» **Record set**
========================================

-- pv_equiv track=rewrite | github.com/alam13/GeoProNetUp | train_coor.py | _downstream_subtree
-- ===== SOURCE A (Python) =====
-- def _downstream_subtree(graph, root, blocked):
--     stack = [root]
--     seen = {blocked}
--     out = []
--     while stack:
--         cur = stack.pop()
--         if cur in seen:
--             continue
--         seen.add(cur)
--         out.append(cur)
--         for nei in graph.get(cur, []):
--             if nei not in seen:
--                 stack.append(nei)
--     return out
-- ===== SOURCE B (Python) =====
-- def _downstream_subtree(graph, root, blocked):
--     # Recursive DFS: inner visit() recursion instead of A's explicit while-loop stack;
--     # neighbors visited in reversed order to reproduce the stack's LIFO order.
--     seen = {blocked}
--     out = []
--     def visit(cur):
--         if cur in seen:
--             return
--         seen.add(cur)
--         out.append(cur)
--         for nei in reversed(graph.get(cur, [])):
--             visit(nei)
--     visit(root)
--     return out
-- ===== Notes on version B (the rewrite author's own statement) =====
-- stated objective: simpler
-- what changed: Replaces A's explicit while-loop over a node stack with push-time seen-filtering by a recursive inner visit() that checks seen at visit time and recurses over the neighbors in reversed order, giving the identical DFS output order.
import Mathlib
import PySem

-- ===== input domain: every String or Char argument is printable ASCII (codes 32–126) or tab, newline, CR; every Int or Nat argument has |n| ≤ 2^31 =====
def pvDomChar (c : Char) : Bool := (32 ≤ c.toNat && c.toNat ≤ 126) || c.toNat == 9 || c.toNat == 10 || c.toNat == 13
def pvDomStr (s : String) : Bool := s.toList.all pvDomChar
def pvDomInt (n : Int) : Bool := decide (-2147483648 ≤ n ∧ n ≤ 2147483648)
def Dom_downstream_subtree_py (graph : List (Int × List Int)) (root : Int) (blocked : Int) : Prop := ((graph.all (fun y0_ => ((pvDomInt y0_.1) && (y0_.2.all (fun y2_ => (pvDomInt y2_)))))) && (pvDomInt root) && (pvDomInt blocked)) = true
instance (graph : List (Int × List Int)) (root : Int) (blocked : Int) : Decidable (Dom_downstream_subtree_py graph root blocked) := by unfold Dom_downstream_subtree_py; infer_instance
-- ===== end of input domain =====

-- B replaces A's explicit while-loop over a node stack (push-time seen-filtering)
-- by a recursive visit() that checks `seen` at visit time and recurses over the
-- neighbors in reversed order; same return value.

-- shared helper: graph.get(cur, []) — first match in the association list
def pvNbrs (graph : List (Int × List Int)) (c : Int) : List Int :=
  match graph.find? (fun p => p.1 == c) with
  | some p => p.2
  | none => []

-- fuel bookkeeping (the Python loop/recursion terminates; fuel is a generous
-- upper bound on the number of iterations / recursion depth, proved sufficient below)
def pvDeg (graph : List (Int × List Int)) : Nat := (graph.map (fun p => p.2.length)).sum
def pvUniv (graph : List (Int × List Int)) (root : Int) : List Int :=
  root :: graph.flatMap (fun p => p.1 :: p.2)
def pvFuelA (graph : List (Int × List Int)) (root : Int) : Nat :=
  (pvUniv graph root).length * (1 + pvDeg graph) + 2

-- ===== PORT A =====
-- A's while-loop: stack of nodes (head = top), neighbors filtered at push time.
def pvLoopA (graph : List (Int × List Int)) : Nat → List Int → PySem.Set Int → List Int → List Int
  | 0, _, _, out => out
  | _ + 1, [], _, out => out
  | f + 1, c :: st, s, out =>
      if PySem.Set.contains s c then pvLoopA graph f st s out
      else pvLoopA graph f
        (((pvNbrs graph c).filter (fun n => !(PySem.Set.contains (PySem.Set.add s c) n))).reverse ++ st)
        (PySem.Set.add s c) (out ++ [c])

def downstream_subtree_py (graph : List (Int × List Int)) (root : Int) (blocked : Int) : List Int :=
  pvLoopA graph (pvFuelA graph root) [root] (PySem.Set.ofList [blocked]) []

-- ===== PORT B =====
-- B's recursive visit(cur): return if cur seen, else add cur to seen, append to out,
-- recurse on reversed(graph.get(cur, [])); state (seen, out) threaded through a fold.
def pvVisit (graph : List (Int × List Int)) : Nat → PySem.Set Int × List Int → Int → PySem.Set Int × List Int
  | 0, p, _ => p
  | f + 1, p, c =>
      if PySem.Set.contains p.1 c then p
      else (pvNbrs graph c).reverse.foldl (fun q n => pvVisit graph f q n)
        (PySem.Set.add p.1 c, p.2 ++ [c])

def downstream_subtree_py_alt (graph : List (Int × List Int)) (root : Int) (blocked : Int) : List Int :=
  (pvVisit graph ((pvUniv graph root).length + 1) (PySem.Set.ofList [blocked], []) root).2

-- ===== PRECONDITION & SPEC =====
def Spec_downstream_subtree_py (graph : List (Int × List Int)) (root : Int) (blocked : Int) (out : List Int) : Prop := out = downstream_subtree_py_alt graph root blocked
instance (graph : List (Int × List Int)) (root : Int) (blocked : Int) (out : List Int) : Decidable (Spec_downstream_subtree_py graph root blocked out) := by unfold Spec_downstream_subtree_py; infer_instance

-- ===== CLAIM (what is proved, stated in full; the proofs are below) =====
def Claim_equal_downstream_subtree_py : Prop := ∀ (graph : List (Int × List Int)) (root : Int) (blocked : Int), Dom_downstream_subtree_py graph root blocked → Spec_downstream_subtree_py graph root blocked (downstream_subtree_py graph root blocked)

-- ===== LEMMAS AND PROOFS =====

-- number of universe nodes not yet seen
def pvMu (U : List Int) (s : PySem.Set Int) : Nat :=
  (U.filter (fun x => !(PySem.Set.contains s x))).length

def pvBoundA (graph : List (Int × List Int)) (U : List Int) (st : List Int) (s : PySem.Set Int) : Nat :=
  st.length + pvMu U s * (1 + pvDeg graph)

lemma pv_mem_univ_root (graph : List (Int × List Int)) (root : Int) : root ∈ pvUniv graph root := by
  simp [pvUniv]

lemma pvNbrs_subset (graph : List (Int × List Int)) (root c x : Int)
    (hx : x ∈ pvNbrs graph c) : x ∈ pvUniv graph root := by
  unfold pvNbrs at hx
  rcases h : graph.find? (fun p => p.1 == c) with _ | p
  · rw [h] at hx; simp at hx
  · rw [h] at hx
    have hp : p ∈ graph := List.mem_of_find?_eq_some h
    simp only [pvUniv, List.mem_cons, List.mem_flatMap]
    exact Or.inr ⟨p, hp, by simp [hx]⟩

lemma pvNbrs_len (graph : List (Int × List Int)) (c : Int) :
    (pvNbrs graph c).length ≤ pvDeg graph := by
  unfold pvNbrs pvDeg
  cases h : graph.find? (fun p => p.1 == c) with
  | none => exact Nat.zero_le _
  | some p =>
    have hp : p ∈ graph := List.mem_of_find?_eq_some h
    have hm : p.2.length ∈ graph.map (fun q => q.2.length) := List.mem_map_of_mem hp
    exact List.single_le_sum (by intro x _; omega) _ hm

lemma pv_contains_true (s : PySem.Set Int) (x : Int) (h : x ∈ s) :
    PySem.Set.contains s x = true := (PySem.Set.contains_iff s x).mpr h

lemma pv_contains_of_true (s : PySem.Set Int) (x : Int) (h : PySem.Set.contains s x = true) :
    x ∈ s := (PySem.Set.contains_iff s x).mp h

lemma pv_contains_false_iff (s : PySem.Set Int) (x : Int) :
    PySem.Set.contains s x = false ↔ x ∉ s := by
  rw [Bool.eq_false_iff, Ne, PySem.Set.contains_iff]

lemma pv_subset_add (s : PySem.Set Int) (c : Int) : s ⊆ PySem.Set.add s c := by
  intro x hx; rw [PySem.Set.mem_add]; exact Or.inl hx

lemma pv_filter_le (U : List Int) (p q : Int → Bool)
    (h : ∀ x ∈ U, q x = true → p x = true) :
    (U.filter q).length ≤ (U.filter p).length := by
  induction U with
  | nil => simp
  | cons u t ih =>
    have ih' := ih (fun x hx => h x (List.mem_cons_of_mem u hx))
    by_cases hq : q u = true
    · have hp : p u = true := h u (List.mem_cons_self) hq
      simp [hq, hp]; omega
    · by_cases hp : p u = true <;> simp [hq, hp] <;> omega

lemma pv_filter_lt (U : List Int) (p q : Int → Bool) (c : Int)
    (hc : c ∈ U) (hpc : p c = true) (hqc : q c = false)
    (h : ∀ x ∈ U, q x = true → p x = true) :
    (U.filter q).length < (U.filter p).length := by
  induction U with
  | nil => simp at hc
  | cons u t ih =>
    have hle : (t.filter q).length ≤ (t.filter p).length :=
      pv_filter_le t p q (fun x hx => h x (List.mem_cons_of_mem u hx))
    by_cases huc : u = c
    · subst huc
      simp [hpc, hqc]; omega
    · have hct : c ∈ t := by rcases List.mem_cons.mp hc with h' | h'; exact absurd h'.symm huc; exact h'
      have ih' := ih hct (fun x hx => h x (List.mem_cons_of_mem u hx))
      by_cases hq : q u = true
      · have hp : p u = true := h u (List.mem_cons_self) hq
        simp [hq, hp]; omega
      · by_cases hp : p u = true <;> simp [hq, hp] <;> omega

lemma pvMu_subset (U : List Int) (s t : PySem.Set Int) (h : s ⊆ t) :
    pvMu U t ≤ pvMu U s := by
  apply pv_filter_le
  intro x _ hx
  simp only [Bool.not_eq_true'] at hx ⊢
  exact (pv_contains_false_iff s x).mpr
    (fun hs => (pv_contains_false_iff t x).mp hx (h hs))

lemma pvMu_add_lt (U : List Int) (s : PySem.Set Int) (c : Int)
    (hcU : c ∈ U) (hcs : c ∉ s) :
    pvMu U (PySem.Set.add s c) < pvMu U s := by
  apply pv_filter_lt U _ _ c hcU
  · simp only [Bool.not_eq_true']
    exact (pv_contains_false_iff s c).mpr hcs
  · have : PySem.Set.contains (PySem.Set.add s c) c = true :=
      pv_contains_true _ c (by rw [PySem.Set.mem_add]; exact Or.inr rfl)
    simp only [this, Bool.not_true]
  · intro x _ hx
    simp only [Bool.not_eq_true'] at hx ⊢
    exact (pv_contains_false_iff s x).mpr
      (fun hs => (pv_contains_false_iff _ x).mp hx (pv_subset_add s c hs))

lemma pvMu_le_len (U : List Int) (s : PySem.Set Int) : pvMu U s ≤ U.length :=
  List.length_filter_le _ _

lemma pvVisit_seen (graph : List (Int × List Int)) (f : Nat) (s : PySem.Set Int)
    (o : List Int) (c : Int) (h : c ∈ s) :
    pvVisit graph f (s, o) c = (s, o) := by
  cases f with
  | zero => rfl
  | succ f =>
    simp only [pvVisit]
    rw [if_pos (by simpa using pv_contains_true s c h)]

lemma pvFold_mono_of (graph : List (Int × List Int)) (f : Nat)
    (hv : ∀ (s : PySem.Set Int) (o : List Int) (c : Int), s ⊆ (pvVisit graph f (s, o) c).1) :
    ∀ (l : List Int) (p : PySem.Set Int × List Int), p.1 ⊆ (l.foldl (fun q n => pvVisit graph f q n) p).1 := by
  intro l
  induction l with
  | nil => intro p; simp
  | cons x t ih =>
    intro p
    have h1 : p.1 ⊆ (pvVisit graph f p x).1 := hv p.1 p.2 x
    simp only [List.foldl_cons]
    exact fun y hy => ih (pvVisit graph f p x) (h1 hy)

========================================

» **Instructions for the task**
The lines above from the one with "def pvVisit (graph" through the one with "lemma pvNbrs_subset (graph" are to be duplicated exactly, ends included, with nothing added.

» **Answer**
def pvVisit (graph : List (Int × List Int)) : Nat → PySem.Set Int × List Int → Int → PySem.Set Int × List Int
  | 0, p, _ => p
  | f + 1, p, c =>
      if PySem.Set.contains p.1 c then p
      else (pvNbrs graph c).reverse.foldl (fun q n => pvVisit graph f q n)
        (PySem.Set.add p.1 c, p.2 ++ [c])

def downstream_subtree_py_alt (graph : List (Int × List Int)) (root : Int) (blocked : Int) : List Int :=
  (pvVisit graph ((pvUniv graph root).length + 1) (PySem.Set.ofList [blocked], []) root).2

-- ===== PRECONDITION & SPEC =====
def Spec_downstream_subtree_py (graph : List (Int × List Int)) (root : Int) (blocked : Int) (out : List Int) : Prop := out = downstream_subtree_py_alt graph root blocked
instance (graph : List (Int × List Int)) (root : Int) (blocked : Int) (out : List Int) : Decidable (Spec_downstream_subtree_py graph root blocked out) := by unfold Spec_downstream_subtree_py; infer_instance

-- ===== CLAIM (what is proved, stated in full; the proofs are below) =====
def Claim_equal_downstream_subtree_py : Prop := ∀ (graph : List (Int × List Int)) (root : Int) (blocked : Int), Dom_downstream_subtree_py graph root blocked → Spec_downstream_subtree_py graph root blocked (downstream_subtree_py graph root blocked)

-- ===== LEMMAS AND PROOFS =====

-- number of universe nodes not yet seen
def pvMu (U : List Int) (s : PySem.Set Int) : Nat :=
  (U.filter (fun x => !(PySem.Set.contains s x))).length

def pvBoundA (graph : List (Int × List Int)) (U : List Int) (st : List Int) (s : PySem.Set Int) : Nat :=
  st.length + pvMu U s * (1 + pvDeg graph)

lemma pv_mem_univ_root (graph : List (Int × List Int)) (root : Int) : root ∈ pvUniv graph root := by
  simp [pvUniv]

lemma pvNbrs_subset (graph : List (Int × List Int)) (root c x : Int)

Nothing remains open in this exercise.